- Task statement -
The lines to repeat are those below from the one containing "-- ===== SOURCE A" down to the one containing "((first >> (hi + 3)) & 1)", both included; reproduce them exactly and nothing else.

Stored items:
────

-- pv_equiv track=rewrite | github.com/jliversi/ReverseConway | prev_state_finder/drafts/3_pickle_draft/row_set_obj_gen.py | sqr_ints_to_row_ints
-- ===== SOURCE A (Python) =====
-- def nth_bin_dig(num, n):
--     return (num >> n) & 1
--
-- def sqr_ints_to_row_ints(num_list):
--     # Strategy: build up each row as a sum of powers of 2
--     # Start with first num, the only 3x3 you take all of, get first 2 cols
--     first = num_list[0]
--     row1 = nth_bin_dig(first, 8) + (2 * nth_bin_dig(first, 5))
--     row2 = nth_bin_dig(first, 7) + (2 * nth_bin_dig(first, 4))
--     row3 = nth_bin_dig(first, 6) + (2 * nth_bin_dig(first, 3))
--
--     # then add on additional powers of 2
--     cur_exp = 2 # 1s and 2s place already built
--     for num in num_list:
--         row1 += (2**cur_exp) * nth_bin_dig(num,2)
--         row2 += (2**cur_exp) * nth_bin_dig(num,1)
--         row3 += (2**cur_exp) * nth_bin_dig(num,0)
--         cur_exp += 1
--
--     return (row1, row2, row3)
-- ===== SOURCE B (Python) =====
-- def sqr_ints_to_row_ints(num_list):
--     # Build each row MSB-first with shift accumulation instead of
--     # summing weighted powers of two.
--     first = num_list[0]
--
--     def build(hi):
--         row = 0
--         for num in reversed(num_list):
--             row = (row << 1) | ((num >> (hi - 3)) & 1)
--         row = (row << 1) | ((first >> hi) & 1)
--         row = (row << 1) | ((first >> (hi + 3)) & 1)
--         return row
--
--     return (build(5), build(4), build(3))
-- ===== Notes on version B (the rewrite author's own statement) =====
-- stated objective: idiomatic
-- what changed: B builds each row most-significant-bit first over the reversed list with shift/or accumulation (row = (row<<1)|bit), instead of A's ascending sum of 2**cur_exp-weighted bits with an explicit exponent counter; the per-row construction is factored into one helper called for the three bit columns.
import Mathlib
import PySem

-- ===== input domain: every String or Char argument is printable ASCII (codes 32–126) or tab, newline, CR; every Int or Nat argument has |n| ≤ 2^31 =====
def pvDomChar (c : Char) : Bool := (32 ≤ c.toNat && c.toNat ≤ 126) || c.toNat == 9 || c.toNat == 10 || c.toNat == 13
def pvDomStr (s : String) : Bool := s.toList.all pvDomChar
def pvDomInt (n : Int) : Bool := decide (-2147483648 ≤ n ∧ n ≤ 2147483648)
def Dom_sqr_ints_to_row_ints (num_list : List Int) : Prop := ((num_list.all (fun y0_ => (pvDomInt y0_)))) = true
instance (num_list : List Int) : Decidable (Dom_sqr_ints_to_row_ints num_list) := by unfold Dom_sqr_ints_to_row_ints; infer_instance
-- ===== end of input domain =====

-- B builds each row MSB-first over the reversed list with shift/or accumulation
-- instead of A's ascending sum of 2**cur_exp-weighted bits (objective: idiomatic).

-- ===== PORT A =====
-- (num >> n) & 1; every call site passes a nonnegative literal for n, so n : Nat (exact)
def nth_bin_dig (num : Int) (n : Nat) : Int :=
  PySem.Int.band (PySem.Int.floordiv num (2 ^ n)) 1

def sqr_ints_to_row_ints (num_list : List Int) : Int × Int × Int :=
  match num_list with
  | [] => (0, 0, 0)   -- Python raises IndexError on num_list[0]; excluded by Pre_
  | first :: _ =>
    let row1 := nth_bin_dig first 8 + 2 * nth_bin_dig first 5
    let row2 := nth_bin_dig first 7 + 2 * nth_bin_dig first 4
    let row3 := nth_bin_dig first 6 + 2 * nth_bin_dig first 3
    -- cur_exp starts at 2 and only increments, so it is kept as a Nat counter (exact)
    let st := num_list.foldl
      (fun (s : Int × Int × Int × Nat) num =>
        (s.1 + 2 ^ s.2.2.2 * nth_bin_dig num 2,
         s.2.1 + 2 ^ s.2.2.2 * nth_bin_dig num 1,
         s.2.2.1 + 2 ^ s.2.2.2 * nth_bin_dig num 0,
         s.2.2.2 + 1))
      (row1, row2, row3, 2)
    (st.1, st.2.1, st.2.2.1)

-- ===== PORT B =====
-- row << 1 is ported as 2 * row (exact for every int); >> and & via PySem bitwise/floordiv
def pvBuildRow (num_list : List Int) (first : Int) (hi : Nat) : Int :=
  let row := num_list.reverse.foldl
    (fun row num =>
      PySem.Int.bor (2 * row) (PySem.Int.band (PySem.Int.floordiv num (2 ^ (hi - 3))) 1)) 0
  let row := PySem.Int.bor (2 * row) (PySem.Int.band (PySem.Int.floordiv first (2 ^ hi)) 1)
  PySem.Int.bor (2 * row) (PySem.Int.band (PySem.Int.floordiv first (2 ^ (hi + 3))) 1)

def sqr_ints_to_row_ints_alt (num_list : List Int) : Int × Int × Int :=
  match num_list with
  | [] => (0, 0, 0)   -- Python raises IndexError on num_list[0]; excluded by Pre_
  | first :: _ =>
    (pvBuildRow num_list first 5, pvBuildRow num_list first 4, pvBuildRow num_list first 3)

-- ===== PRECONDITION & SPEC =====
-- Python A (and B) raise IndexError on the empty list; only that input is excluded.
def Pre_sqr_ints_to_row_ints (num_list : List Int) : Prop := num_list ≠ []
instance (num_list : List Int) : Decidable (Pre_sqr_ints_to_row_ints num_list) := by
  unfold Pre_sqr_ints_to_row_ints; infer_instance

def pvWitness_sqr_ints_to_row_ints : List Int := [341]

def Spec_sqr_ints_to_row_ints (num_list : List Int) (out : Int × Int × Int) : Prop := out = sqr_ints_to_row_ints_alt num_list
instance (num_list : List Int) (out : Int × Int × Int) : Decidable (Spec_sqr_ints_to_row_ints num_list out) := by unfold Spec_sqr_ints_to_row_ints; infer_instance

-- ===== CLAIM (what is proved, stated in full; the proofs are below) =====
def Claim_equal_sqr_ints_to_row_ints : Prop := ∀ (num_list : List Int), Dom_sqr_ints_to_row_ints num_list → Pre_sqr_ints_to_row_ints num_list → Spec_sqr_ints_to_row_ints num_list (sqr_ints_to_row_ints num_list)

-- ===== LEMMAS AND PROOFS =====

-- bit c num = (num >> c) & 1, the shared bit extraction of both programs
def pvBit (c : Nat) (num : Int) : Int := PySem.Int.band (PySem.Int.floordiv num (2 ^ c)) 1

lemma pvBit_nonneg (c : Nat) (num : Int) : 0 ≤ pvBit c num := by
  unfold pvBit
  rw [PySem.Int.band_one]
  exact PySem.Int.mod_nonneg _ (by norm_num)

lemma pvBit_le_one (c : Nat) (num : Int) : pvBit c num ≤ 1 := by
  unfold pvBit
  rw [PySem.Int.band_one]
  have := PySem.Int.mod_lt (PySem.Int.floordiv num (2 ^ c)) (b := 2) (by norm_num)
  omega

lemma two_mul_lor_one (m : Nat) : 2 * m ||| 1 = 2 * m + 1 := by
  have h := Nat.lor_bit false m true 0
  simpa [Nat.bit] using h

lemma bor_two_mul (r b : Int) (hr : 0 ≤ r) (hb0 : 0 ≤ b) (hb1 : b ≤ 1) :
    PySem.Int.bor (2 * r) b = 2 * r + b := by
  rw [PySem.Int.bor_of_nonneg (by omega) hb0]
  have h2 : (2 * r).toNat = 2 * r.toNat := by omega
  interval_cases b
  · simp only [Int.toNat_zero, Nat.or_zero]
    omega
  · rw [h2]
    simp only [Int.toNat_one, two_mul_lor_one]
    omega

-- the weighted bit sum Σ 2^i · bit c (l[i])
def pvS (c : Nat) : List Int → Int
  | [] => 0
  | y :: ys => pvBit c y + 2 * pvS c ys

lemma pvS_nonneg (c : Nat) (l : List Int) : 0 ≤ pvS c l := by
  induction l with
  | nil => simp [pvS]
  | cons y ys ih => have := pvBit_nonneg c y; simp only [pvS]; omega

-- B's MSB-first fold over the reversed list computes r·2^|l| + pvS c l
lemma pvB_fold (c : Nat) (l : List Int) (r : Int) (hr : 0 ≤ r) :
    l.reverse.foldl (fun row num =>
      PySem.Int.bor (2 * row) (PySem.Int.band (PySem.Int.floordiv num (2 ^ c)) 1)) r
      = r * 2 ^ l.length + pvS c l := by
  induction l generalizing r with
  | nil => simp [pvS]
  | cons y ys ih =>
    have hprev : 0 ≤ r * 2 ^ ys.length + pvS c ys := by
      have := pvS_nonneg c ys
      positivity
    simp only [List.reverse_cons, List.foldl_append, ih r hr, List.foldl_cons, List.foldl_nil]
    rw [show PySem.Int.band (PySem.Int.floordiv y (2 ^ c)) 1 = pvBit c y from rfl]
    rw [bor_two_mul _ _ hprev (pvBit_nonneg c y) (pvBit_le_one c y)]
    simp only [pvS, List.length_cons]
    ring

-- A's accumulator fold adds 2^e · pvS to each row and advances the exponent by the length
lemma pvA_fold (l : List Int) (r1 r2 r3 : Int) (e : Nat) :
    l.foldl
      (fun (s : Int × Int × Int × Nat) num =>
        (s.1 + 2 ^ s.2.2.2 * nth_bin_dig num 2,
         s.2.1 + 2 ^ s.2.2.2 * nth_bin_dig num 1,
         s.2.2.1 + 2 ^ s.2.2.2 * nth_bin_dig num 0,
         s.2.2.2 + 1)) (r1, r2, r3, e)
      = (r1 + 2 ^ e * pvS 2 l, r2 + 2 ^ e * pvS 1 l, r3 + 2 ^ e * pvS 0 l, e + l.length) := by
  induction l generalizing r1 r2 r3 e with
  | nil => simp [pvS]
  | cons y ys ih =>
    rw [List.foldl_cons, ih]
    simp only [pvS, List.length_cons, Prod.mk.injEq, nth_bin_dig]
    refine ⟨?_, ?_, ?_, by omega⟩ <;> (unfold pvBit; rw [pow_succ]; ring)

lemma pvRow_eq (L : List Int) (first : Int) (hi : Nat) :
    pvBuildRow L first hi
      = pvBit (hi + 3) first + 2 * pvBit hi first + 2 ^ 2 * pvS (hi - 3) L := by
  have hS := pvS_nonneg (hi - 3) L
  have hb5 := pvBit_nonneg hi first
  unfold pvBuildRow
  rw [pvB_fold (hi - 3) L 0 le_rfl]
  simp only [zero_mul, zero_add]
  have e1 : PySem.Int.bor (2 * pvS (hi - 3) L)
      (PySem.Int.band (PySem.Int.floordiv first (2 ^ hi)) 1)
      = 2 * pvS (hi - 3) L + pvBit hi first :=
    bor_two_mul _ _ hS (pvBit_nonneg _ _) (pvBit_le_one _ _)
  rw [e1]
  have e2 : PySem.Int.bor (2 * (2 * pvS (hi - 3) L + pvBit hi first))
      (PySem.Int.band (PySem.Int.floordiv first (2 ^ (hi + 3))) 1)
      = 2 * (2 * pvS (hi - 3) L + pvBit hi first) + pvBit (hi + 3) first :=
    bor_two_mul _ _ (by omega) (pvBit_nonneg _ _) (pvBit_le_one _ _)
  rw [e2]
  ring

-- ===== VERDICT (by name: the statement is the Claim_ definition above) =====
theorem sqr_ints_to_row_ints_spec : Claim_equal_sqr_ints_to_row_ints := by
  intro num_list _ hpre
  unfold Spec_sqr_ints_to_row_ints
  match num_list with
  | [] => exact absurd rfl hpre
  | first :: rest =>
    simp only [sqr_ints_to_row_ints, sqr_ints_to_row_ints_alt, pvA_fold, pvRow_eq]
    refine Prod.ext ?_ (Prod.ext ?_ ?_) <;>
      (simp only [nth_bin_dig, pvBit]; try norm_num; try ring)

────

- Worked solution -
-- ===== SOURCE A (Python) =====
-- def nth_bin_dig(num, n):
--     return (num >> n) & 1
--
-- def sqr_ints_to_row_ints(num_list):
--     # Strategy: build up each row as a sum of powers of 2
--     # Start with first num, the only 3x3 you take all of, get first 2 cols
--     first = num_list[0]
--     row1 = nth_bin_dig(first, 8) + (2 * nth_bin_dig(first, 5))
--     row2 = nth_bin_dig(first, 7) + (2 * nth_bin_dig(first, 4))
--     row3 = nth_bin_dig(first, 6) + (2 * nth_bin_dig(first, 3))
--
--     # then add on additional powers of 2
--     cur_exp = 2 # 1s and 2s place already built
--     for num in num_list:
--         row1 += (2**cur_exp) * nth_bin_dig(num,2)
--         row2 += (2**cur_exp) * nth_bin_dig(num,1)
--         row3 += (2**cur_exp) * nth_bin_dig(num,0)
--         cur_exp += 1
--
--     return (row1, row2, row3)
-- ===== SOURCE B (Python) =====
-- def sqr_ints_to_row_ints(num_list):
--     # Build each row MSB-first with shift accumulation instead of
--     # summing weighted powers of two.
--     first = num_list[0]
--
--     def build(hi):
--         row = 0
--         for num in reversed(num_list):
--             row = (row << 1) | ((num >> (hi - 3)) & 1)
--         row = (row << 1) | ((first >> hi) & 1)
--         row = (row << 1) | ((first >> (hi + 3)) & 1)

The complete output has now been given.